Bowling with Government
"The Tocqueville Problem" by Theda Skocpol, in Social Science History (Winter 1997), 905 W. Main St., Ste. 18-B, Box 90660, Durham, N.C. 27708–0660. ----------------------------------------------------------------------------------------------------------------------------------------------------
"Nothing strikes a European traveler in the United States more," Alexis de Tocqueville wrote in Democracy in America (1835–40), "than the absence of what we would call government or administration." Conservative champions of civil society often cite the French visitor’s famous work to show that local voluntary associations only flourish with a minimal national government. But, argues Skocpol, a professor of government and sociology at Harvard University, today’s conservatives miss, as Tocqueville himself did, how closely the civic vitality of the early United States was connected with the national government.
"The remarkable size and reach of the U.S. post office gives the lie to any notion that ‘government’ and ‘administration’ were ‘absent’ in early America," Skocpol writes.
Whereas France had only four post offices for every 100,000 inhabitants, and Great Britain 17, the United States had 74. "The postal system," she points out, drawing on historian Richard John’s Spreading the News: The American Postal System from Franklin to Morse (1995), "was the biggest enterprise of any kind in the pre-industrial United States," and for most Americans, it was the federal government. The 8,764 postal workers in 1831, and the 14,290 a decade later, constituted more than three-fourths of all federal employees, and most were part-time postmasters in towns scattered throughout the countryside.

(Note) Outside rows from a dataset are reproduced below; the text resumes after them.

-- pv_equiv track=rewrite | github.com/dephan0/Advent-Of-Code-2022 | day15/task1.py | get_surrounding_positions
-- ===== SOURCE A (Python) =====
-- def get_distance(pos1, pos2):
--     return abs(pos1[0] - pos2[0]) + abs(pos1[1] - pos2[1])
--
-- def get_surrounding_positions(pair):
--     sensor, beacon = pair
--     # positions = []
--     distance = get_distance(sensor, beacon)
--
--     start_pos = (sensor[0], sensor[1] - distance - 1)
--     next_pos = start_pos
--     yield next_pos
--
--     for _ in range(distance + 1):
--         next_pos = (next_pos[0] + 1, next_pos[1] + 1)
--         yield next_pos
--
--     for _ in range(distance + 1):
--         next_pos = (next_pos[0] - 1, next_pos[1] + 1)
--         yield next_pos
--
--     for _ in range(distance + 1):
--         next_pos = (next_pos[0] - 1, next_pos[1] - 1)
--         yield next_pos
--
--     for _ in range(distance):
--         next_pos = (next_pos[0] + 1, next_pos[1] - 1)
--         yield next_pos
-- ===== SOURCE B (Python) =====
-- def get_surrounding_positions(pair):
--     (sx, sy), (bx, by) = pair
--     r = abs(sx - bx) + abs(sy - by) + 1
--     for t in range(4 * r):
--         edge, o = divmod(t, r)
--         if edge == 0:
--             yield (sx + o, sy - r + o)
--         elif edge == 1:
--             yield (sx + r - o, sy + o)
--         elif edge == 2:
--             yield (sx - o, sy + r - o)
--         else:
--             yield (sx - r + o, sy - o)
-- ===== Notes on version B (the rewrite author's own statement) =====
-- stated objective: alternative
-- what changed: Replaces the four sequential walk loops that thread a running next_pos with a single indexed loop over range(4*(distance+1)) whose body derives each perimeter point in closed form from divmod(t, distance+1).
import Mathlib
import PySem

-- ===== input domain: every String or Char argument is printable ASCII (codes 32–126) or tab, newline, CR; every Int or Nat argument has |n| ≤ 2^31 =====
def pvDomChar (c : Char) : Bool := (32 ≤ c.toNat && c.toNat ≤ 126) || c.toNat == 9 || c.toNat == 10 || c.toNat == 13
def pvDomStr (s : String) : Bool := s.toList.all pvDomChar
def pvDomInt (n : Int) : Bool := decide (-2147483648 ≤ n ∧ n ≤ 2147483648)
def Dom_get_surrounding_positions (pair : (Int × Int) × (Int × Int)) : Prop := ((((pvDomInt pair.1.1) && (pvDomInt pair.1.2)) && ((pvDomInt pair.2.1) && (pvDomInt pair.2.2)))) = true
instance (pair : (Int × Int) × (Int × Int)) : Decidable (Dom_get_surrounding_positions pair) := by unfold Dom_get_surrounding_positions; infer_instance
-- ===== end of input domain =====

-- B replaces A's four sequential walk loops threading next_pos by a single indexed
-- loop with a closed-form index→coordinate map (objective: alternative decomposition).
-- A is a generator in Python; both ports return the list of yielded values.

-- ===== PORT A =====
def get_distance (pos1 pos2 : Int × Int) : Int :=
  |pos1.1 - pos2.1| + |pos1.2 - pos2.2|

-- one 'for _ in range(n): next_pos = next_pos + (dx,dy); yield next_pos' loop:
-- returns the yielded list and the final next_pos
def pvWalk (pos : Int × Int) (dx dy : Int) : Nat → List (Int × Int) × (Int × Int)
  | 0 => ([], pos)
  | n+1 =>
    let p := (pos.1 + dx, pos.2 + dy)
    let rest := pvWalk p dx dy n
    (p :: rest.1, rest.2)

def get_surrounding_positions (pair : (Int × Int) × (Int × Int)) : List (Int × Int) :=
  let sensor := pair.1
  let beacon := pair.2
  let distance := get_distance sensor beacon
  let start_pos := (sensor.1, sensor.2 - distance - 1)
  let s1 := pvWalk start_pos 1 1 (distance + 1).toNat
  let s2 := pvWalk s1.2 (-1) 1 (distance + 1).toNat
  let s3 := pvWalk s2.2 (-1) (-1) (distance + 1).toNat
  let s4 := pvWalk s3.2 1 (-1) distance.toNat
  start_pos :: (s1.1 ++ s2.1 ++ s3.1 ++ s4.1)

-- ===== PORT B =====
def get_surrounding_positions_alt (pair : (Int × Int) × (Int × Int)) : List (Int × Int) :=
  let sx := pair.1.1
  let sy := pair.1.2
  let bx := pair.2.1
  let by' := pair.2.2
  let r := |sx - bx| + |sy - by'| + 1
  (PySem.List.pyRange 0 (4 * r) 1).map (fun t =>
    let edge := PySem.Int.floordiv t r
    let o := PySem.Int.mod t r
    if edge = 0 then (sx + o, sy - r + o)
    else if edge = 1 then (sx + r - o, sy + o)
    else if edge = 2 then (sx - o, sy + r - o)
    else (sx - r + o, sy - o))

-- ===== PRECONDITION & SPEC =====
def Spec_get_surrounding_positions (pair : (Int × Int) × (Int × Int)) (out : List (Int × Int)) : Prop := out = get_surrounding_positions_alt pair
instance (pair : (Int × Int) × (Int × Int)) (out : List (Int × Int)) : Decidable (Spec_get_surrounding_positions pair out) := by unfold Spec_get_surrounding_positions; infer_instance

-- ===== CLAIM (what is proved, stated in full; the proofs are below) =====
def Claim_equal_get_surrounding_positions : Prop := ∀ (pair : (Int × Int) × (Int × Int)), Dom_get_surrounding_positions pair → Spec_get_surrounding_positions pair (get_surrounding_positions pair)

-- ===== LEMMAS AND PROOFS =====

-- characterisation of one walk loop
theorem pvWalk_eq (dx dy : Int) : ∀ (n : Nat) (pos : Int × Int),
    pvWalk pos dx dy n =
      ((List.range n).map (fun (k : Nat) => (pos.1 + ((k : Int) + 1) * dx, pos.2 + ((k : Int) + 1) * dy)),
       (pos.1 + (n : Int) * dx, pos.2 + (n : Int) * dy)) := by
  intro n
  induction n with
  | zero => intro pos; simp [pvWalk]
  | succ m ih =>
    intro pos
    simp only [pvWalk, ih]
    rw [Prod.ext_iff]
    constructor
    · show _ :: _ = _
      rw [List.range_succ_eq_map]
      simp only [List.map_cons, List.map_map]
      refine List.cons_eq_cons.mpr ⟨?_, ?_⟩
      · rw [Prod.ext_iff]; push_cast
        exact ⟨by ring, by ring⟩
      · apply List.map_congr_left
        intro k _
        simp only [Function.comp]
        rw [Prod.ext_iff]; push_cast
        exact ⟨by ring, by ring⟩
    · show (_, _) = (_, _)
      rw [Prod.ext_iff]; push_cast
      exact ⟨by ring, by ring⟩

-- the canonical list both ports compute: index k ↦ k-th clockwise perimeter point
def pvCanon (sx sy r : Int) (N : Nat) : List (Int × Int) :=
  (List.range (4 * N)).map (fun (k : Nat) =>
    if k < N then (sx + (k : Int), sy - r + (k : Int))
    else if k < 2 * N then (sx + r - ((k : Int) - (N : Int)), sy + ((k : Int) - (N : Int)))
    else if k < 3 * N then (sx - ((k : Int) - 2 * (N : Int)), sy + r - ((k : Int) - 2 * (N : Int)))
    else (sx - r + ((k : Int) - 3 * (N : Int)), sy - ((k : Int) - 3 * (N : Int))))

theorem get_surrounding_positions_spec : Claim_equal_get_surrounding_positions := by
  intro pair _
  obtain ⟨⟨sx, sy⟩, bx, by'⟩ := pair
  show get_surrounding_positions ((sx, sy), (bx, by')) =
       get_surrounding_positions_alt ((sx, sy), (bx, by'))
  set d : Int := |sx - bx| + |sy - by'| with hd_def
  have hd : 0 ≤ d := by positivity
  set N : Nat := (d + 1).toNat with hN_def
  have hN : (N : Int) = d + 1 := by omega
  have hNpos : 0 < N := by omega
  -- A equals the canonical list
  have hA : get_surrounding_positions ((sx, sy), (bx, by')) = pvCanon sx sy (d + 1) N := by
    show (let sensor := (sx, sy); let beacon := (bx, by');
          let distance := get_distance sensor beacon
          let start_pos := (sensor.1, sensor.2 - distance - 1)
          let s1 := pvWalk start_pos 1 1 (distance + 1).toNat
          let s2 := pvWalk s1.2 (-1) 1 (distance + 1).toNat
          let s3 := pvWalk s2.2 (-1) (-1) (distance + 1).toNat
          let s4 := pvWalk s3.2 1 (-1) distance.toNat
          start_pos :: (s1.1 ++ s2.1 ++ s3.1 ++ s4.1)) = pvCanon sx sy (d + 1) N
    have hgd : get_distance (sx, sy) (bx, by') = d := rfl
    simp only [hgd, pvWalk_eq]
    have h1 : (d + 1).toNat = N := rfl
    have h2 : d.toNat = N - 1 := by omega
    have h2' : ((N - 1 : Nat) : Int) = d := by omega
    rw [h1, h2]
    -- canonical list split: 4N = 1 + N + N + N + (N-1)
    have hsplit : 4 * N = 1 + (N + (N + (N + (N - 1)))) := by omega
    unfold pvCanon
    rw [hsplit, List.range_add, List.range_add, List.range_add, List.range_add]
    simp only [List.map_append, List.map_map, List.range_one, List.map_cons,
      List.cons_append, List.nil_append, List.append_assoc]
    have hif0 : (0 : Nat) < N := hNpos
    rw [if_pos hif0]
    simp only [hN_def]
    refine congrArg₂ _ (by simp; omega) (congrArg₂ _ ?_ (congrArg₂ _ ?_ (congrArg₂ _ ?_ ?_))) <;>
    · apply List.map_congr_left
      intro k hk
      rw [List.mem_range] at hk
      simp only [Function.comp]
      have hkN : (k : Int) < (N : Int) := by omega
      split_ifs <;> simp only [Prod.mk.injEq] <;> push_cast <;> omega
  -- B equals the canonical list
  have hB : get_surrounding_positions_alt ((sx, sy), (bx, by')) = pvCanon sx sy (d + 1) N := by
    show (PySem.List.pyRange 0 (4 * (d + 1)) 1).map _ = _
    rw [PySem.List.pyRange_one]
    have hlen : (4 * (d + 1) - 0).toNat = 4 * N := by omega
    rw [hlen, List.map_map]
    unfold pvCanon
    apply List.map_congr_left
    intro k hk
    rw [List.mem_range] at hk
    simp only [Function.comp, zero_add]
    have hd1 : |sx - bx| + |sy - by'| + 1 = d + 1 := by rw [hd_def]
    rw [hd1]
    have hr : (0 : Int) < d + 1 := by omega
    -- determine the edge index i = k / N
    rcases Nat.lt_or_ge k N with h | h
    · have hfd : PySem.Int.floordiv ((k : Int)) (d + 1) = 0 := by
        rw [PySem.Int.floordiv_eq_iff_of_pos hr]; constructor <;> push_cast <;> omega
      have hmd : PySem.Int.mod ((k : Int)) (d + 1) = (k : Int) := by
        have := PySem.Int.floordiv_mul_add_mod ((k : Int)) (d + 1)
        rw [hfd] at this; omega
      rw [hfd, hmd, if_pos rfl, if_pos h]
    · rcases Nat.lt_or_ge k (2 * N) with h2 | h2
      · have hfd : PySem.Int.floordiv ((k : Int)) (d + 1) = 1 := by
          rw [PySem.Int.floordiv_eq_iff_of_pos hr]; constructor <;> push_cast <;> omega
        have hmd : PySem.Int.mod ((k : Int)) (d + 1) = (k : Int) - (d + 1) := by
          have := PySem.Int.floordiv_mul_add_mod ((k : Int)) (d + 1)
          rw [hfd] at this; omega
        rw [hfd, hmd, if_neg (show ((1:Int) ≠ 0) by norm_num), if_pos rfl,
            if_neg (show ¬ k < N by omega), if_pos h2]
        exact Prod.ext_iff.mpr ⟨by omega, by omega⟩
      · rcases Nat.lt_or_ge k (3 * N) with h3 | h3
        · have hfd : PySem.Int.floordiv ((k : Int)) (d + 1) = 2 := by
            rw [PySem.Int.floordiv_eq_iff_of_pos hr]; constructor <;> push_cast <;> omega
          have hmd : PySem.Int.mod ((k : Int)) (d + 1) = (k : Int) - 2 * (d + 1) := by
            have := PySem.Int.floordiv_mul_add_mod ((k : Int)) (d + 1)
            rw [hfd] at this; omega
          rw [hfd, hmd, if_neg (show ((2:Int) ≠ 0) by norm_num),
              if_neg (show ((2:Int) ≠ 1) by norm_num), if_pos rfl,
              if_neg (show ¬ k < N by omega), if_neg (show ¬ k < 2 * N by omega), if_pos h3]
          exact Prod.ext_iff.mpr ⟨by omega, by omega⟩
        · have hfd : PySem.Int.floordiv ((k : Int)) (d + 1) = 3 := by
            rw [PySem.Int.floordiv_eq_iff_of_pos hr]; constructor <;> push_cast <;> omega
          have hmd : PySem.Int.mod ((k : Int)) (d + 1) = (k : Int) - 3 * (d + 1) := by
            have := PySem.Int.floordiv_mul_add_mod ((k : Int)) (d + 1)
            rw [hfd] at this; omega
          rw [hfd, hmd, if_neg (show ((3:Int) ≠ 0) by norm_num),
              if_neg (show ((3:Int) ≠ 1) by norm_num), if_neg (show ((3:Int) ≠ 2) by norm_num),
              if_neg (show ¬ k < N by omega), if_neg (show ¬ k < 2 * N by omega),
              if_neg (show ¬ k < 3 * N by omega)]
          exact Prod.ext_iff.mpr ⟨by omega, by omega⟩
  show get_surrounding_positions ((sx, sy), (bx, by')) = get_surrounding_positions_alt ((sx, sy), (bx, by'))
  rw [hA, hB]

Tocqueville, traveling by stagecoach through remote areas of Kentucky and Tennessee, was astonished by the "circulation of letters and newspapers among these savage woods." Indeed, Skocpol adds, his travels "might not have been possible had not many U.S. stagecoach companies been subsidized through Congress so that mail could be carried to small communities and representatives could travel home to remote districts."
The relative safety, speed, and reach of the federal mail greatly facilitated commerce in the early United States, of course, but the postal system "was even more important for U.S. civil society and democratic politics," Skocpol says. Congressmen and senators could communicate freely by mail with their constituents, and "citizens, even those in the remotest hamlets, could readily communicate with one another, monitoring the doings of Congress and state legislatures as well as those of local governments. Voluntary associations soon learned to put out their message in ‘newspaper’ format to take advantage of the mails." By encouraging communications among citizens, she observes, the antebellum postal system helped to draw them into "passionate involvements" in regional and national political campaigns and in moral crusades, such as the temperance and abolitionist movements.
The government’s encouraging role did not end then, Skocpol says. Her preliminary studies suggest that large grassroots voluntary associations, such as the American Legion and the United Auto Workers (UAW), are especially likely to be formed during times of intense national political activity—World War I in the American Legion’s case, the New Deal in the UAW’s. During the 19th century and, to a lesser extent, the 20th, it seems, national politics and government, far from smothering civil society, encouraged it.